Sejatinya ilmu itu luas sekali. Bak samudra. Tahu banyak, belum berarti tahu
segalanya. Tahu banyak justru berarti masih banyak yang belum kita ketahui.
Atau sebenarnya justru kita hanya merasa tahu alias sok tahu karena ibarat
melihat puncak gunung es saja. Masih jauh lebih banyak yang tidak terlihat oleh
mata kita.
Kalau saja lamanya seseorang menjadi sesuatu menjadi jaminan tidak adanya
kesalahan yang dia lakukan maka tidak ada yang namanya kecelakaan lalu-lintas oleh
mereka yang sudah bertahun-tahun terbiasa menyetir kendaraan.
Namun pada kenyataannya, masih ada saja sopir bus antar kota yang ceroboh
sehingga terjadi kecelakaan. Tetap saja masih ada kecelakaan pesawat oleh
kelalaian pilot atau petugas. Padahal mereka sudah bertahun-tahun atau malah
puluhan tahun melaksanakan tugasnya.
Justru manusia bisa saja melakukan kesalahan karena menganggap enteng cek
dan ricek atau teledor, atau tersebab yang lainnya karena kekurangan manusia
maka terjadi hal yang tak diinginkan. Siapalah kita yang mau sok-sok bergantung
pada kepiawaian yang nyatanya sok piawai?
Filsuf besar Yunani,
Socrates (469 SM – 399 SM)
pernah mengatakan,
“The only true wisdom is
“The only true wisdom is
in knowing you know
nothing.”
Aku tahu bahwa aku tidak mengetahui apapun atau saya mengetahui
satu hal, bahwa saya tak mengetahui apapun adalah paradoks Sokratik atau
pepatah terkenal yang berasal dari catatan Plato mengenai Socrates (Wikipedia).
Tak banyak orang yang sampai kepada pemikiran seperti ini.

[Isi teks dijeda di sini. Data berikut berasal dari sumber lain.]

-- pv_equiv track=rewrite | github.com/HumbertoBPF/LeetCodePython | SolutionLeetCode1071.py | is_divisible
-- ===== SOURCE A (Python) =====
-- def is_divisible(s, t):
--     n = len(s)
--     m = len(t)
--
--     for i in range(n//m):
--         for j in range(m):
--             if t[j] != s[i*m + j]:
--                 return False
--
--     return True
-- ===== SOURCE B (Python) =====
-- def is_divisible(s, t):
--     n = len(s)
--     m = len(t)
--     k = n // m
--     return t * k == s[:k * m]
-- ===== Notes on version B (the rewrite author's own statement) =====
-- stated objective: idiomatic
-- what changed: Replaces A's nested per-character index loops with materialize-then-compare: build the expected repeated prefix t*(n//m) once and compare it to the slice s[:k*m] with a single string equality.
import Mathlib
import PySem

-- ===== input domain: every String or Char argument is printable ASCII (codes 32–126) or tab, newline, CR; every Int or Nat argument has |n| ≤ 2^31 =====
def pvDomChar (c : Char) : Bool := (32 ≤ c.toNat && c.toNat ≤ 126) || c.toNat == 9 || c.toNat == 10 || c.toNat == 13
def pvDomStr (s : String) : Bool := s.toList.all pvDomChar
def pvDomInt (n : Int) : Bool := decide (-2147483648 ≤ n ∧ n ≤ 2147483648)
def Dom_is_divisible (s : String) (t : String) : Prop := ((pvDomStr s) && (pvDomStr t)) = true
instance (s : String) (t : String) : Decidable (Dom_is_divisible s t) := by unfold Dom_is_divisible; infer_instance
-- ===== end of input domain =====

-- B replaces A's nested per-character loops by building the repeated prefix t*k once and
-- comparing it to the slice s[:k*m] with one string equality (idiomatic; measured faster by a constant factor).

-- ===== PORT A =====
-- inner 'for j in range(m)' loop: returns False on the first mismatch.
-- (indices are always in range when this line is reached, so comparing the Option values
--  of pyGet? is exactly Python's character comparison; Python never raises here for m > 0)
def pvInner (t s : List Char) (m i : Int) : List Int → Bool
  | [] => true
  | j :: js =>
    if PySem.List.pyGet? t j ≠ PySem.List.pyGet? s (i * m + j) then false
    else pvInner t s m i js

-- outer 'for i in range(n//m)' loop: a 'return False' from the inner loop returns from the function
def pvOuter (t s : List Char) (m : Int) : List Int → Bool
  | [] => true
  | i :: is => if pvInner t s m i (PySem.List.pyRange 0 m 1) then pvOuter t s m is else false

def is_divisible (s : String) (t : String) : Bool :=
  let n : Int := PySem.Str.len s
  let m : Int := PySem.Str.len t
  pvOuter t.toList s.toList m (PySem.List.pyRange 0 (PySem.Int.floordiv n m) 1)

-- ===== PORT B =====
-- t * k (Python string repetition; exact: for k ≤ 0 Python gives '', and toNat gives 0 copies)
def pvRepeat (t : List Char) (k : Int) : List Char :=
  List.flatten (List.replicate k.toNat t)

def is_divisible_alt (s : String) (t : String) : Bool :=
  let n : Int := PySem.Str.len s
  let m : Int := PySem.Str.len t
  let k : Int := PySem.Int.floordiv n m
  pvRepeat t.toList k == PySem.List.slice s.toList none (some (k * m))

-- ===== PRECONDITION & SPEC =====
-- Pre_ excludes exactly empty t, on which both A and B raise ZeroDivisionError at n//m.
def Pre_is_divisible (s : String) (t : String) : Prop := t ≠ ""
instance (s : String) (t : String) : Decidable (Pre_is_divisible s t) := by
  unfold Pre_is_divisible; infer_instance

def pvWitness_is_divisible : String × String := ("abab", "ab")

def Spec_is_divisible (s : String) (t : String) (out : Bool) : Prop := out = is_divisible_alt s t
instance (s : String) (t : String) (out : Bool) : Decidable (Spec_is_divisible s t out) := by
  unfold Spec_is_divisible; infer_instance

-- ===== CLAIM (what is proved, stated in full; the proofs are below) =====
def Claim_equal_is_divisible : Prop := ∀ (s : String) (t : String), Dom_is_divisible s t → Pre_is_divisible s t → Spec_is_divisible s t (is_divisible s t)

-- ===== LEMMAS AND PROOFS =====

-- pvInner is an 'all' over its index list
theorem pvInner_eq_all (t s : List Char) (m i : Int) (l : List Int) :
    pvInner t s m i l = l.all (fun j => PySem.List.pyGet? t j == PySem.List.pyGet? s (i * m + j)) := by
  induction l with
  | nil => rfl
  | cons j js ih =>
    simp only [pvInner, List.all_cons, ih]
    by_cases h : PySem.List.pyGet? t j = PySem.List.pyGet? s (i * m + j) <;> simp [h]

-- pvOuter is an 'all' over its index list
theorem pvOuter_eq_all (t s : List Char) (m : Int) (l : List Int) :
    pvOuter t s m l = l.all (fun i => pvInner t s m i (PySem.List.pyRange 0 m 1)) := by
  induction l with
  | nil => rfl
  | cons i is ih =>
    simp only [pvOuter, List.all_cons, ih]
    by_cases h : pvInner t s m i (PySem.List.pyRange 0 m 1) <;> simp [h]

-- one block: the inner loop at outer index k compares tc with the k-th m-sized block of sc
theorem inner_block (tc sc : List Char) (k : Nat)
    (hb : (k + 1) * tc.length ≤ sc.length) :
    pvInner tc sc (tc.length : Int) (k : Int) (PySem.List.pyRange 0 (tc.length : Int) 1)
      = (tc == (sc.drop (k * tc.length)).take tc.length) := by
  set m := tc.length with hm
  have hb' : k * m + m ≤ sc.length := by rw [Nat.succ_mul] at hb; omega
  have hlen : ((sc.drop (k * m)).take m).length = m := by
    rw [List.length_take, List.length_drop]; omega
  have hcast : ∀ j : Nat, ((k : Int) * (m : Int) + (j : Int)) = ((k * m + j : Nat) : Int) := by
    intro j; push_cast; ring
  rw [pvInner_eq_all, PySem.List.pyRange_one, Bool.eq_iff_iff]
  simp only [sub_zero, Int.toNat_natCast, List.all_map, List.all_eq_true, List.mem_range,
    Function.comp, zero_add, beq_iff_eq]
  constructor
  · intro h
    apply List.ext_getElem (by omega)
    intro j hj1 hj2
    have h2 := h j (show j < m by omega)
    rw [hcast j, PySem.List.pyGet?_natCast, PySem.List.pyGet?_natCast] at h2
    rw [List.getElem?_eq_getElem (show j < tc.length by omega),
        List.getElem?_eq_getElem (show k * m + j < sc.length by omega)] at h2
    have h3 := Option.some.inj h2
    rw [List.getElem_take, List.getElem_drop]
    exact h3
  · intro h j hjm
    rw [hcast j, PySem.List.pyGet?_natCast, PySem.List.pyGet?_natCast]
    rw [List.getElem?_eq_getElem (show j < tc.length by omega),
        List.getElem?_eq_getElem (show k * m + j < sc.length by omega)]
    congr 1
    have h3 := congrArg (fun l : List Char => l[j]?) (h : tc = (sc.drop (k * m)).take m)
    simp only [] at h3
    rw [List.getElem?_eq_getElem (show j < tc.length by omega),
        List.getElem?_eq_getElem (show j < ((sc.drop (k * m)).take m).length by omega)] at h3
    have h4 := Option.some.inj h3
    rw [List.getElem_take, List.getElem_drop] at h4
    exact h4

theorem append_beq (a b c d : List Char) (h : a.length = c.length) :
    ((a ++ b) == (c ++ d)) = ((a == c) && (b == d)) := by
  rw [Bool.eq_iff_iff]
  simp only [beq_iff_eq, Bool.and_eq_true]
  constructor
  · intro he; exact List.append_inj he h
  · rintro ⟨rfl, rfl⟩; rfl

-- main loop characterisation, by induction on the outer trip count
theorem loop_eq (tc sc : List Char) (k : Nat)
    (hk : k * tc.length ≤ sc.length) :
    pvOuter tc sc (tc.length : Int) (PySem.List.pyRange 0 (k : Int) 1)
      = (List.flatten (List.replicate k tc) == sc.take (k * tc.length)) := by
  induction k with
  | zero => simp [pvOuter, PySem.List.pyRange_one_eq_nil]
  | succ k ih =>
    have hk' : k * tc.length ≤ sc.length := by nlinarith
    rw [show (((k + 1 : Nat)) : Int) = (k : Int) + 1 by push_cast; ring,
        PySem.List.pyRange_one_succ_right (by positivity),
        pvOuter_eq_all, List.all_append, ← pvOuter_eq_all]
    simp only [List.all_cons, List.all_nil, Bool.and_true]
    rw [inner_block tc sc k hk, ih hk']
    have hlen1 : (List.flatten (List.replicate k tc)).length = k * tc.length := by
      simp [List.length_flatten, List.map_replicate, List.sum_replicate, smul_eq_mul]
    have hlen2 : (sc.take (k * tc.length)).length = k * tc.length := by
      rw [List.length_take]; omega
    rw [show (k + 1) * tc.length = k * tc.length + tc.length by ring, List.take_add,
        List.replicate_succ', List.flatten_append]
    simp only [List.flatten_cons, List.flatten_nil, List.append_nil]
    rw [append_beq _ _ _ _ (hlen1.trans hlen2.symm)]

-- ===== VERDICT (by name: the statement is the Claim_ definition above) =====
theorem is_divisible_spec : Claim_equal_is_divisible := by
  intro s t _ hpre
  unfold Spec_is_divisible is_divisible is_divisible_alt pvRepeat
  simp only [PySem.Str.len_eq, PySem.Int.floordiv_natCast, Int.toNat_natCast]
  have hk : (s.toList.length / t.toList.length) * t.toList.length ≤ s.toList.length :=
    Nat.div_mul_le_self _ _
  rw [show ((s.toList.length / t.toList.length : Nat) : Int) * ((t.toList.length : Nat) : Int)
        = (((s.toList.length / t.toList.length) * t.toList.length : Nat) : Int) by push_cast; ring,
      PySem.List.slice_to_natCast]
  exact loop_eq t.toList s.toList _ hk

Seorang ibu
bahkan mengajarkan kepada anaknya bahwa karena dia seorang ibu, karena dia jauh
lebih tua maka pastilah dia yang paling benar dan paling tahu.
Anda beruntung jika bukan ibu yang seperti itu karena bisa mengajarkan
anak Anda untuk menjadi bijak. Bagaimana jadinya anak-anak yang memiliki ibu
yang merasa maha benar? Akan jadi apa mereka nanti? Ah, saya tak berani
membayangkannya.
Saya jadi ingat kejadian kemarin. Ketika menumpang mobil ojek online, ada
seorang ibu mengendarai motor di sebelah kiri kami. Ibu itu berada di sisi paling
kiri jalan. Persis di persimpangan, mobil yang saya tumpangi hendak berbelok.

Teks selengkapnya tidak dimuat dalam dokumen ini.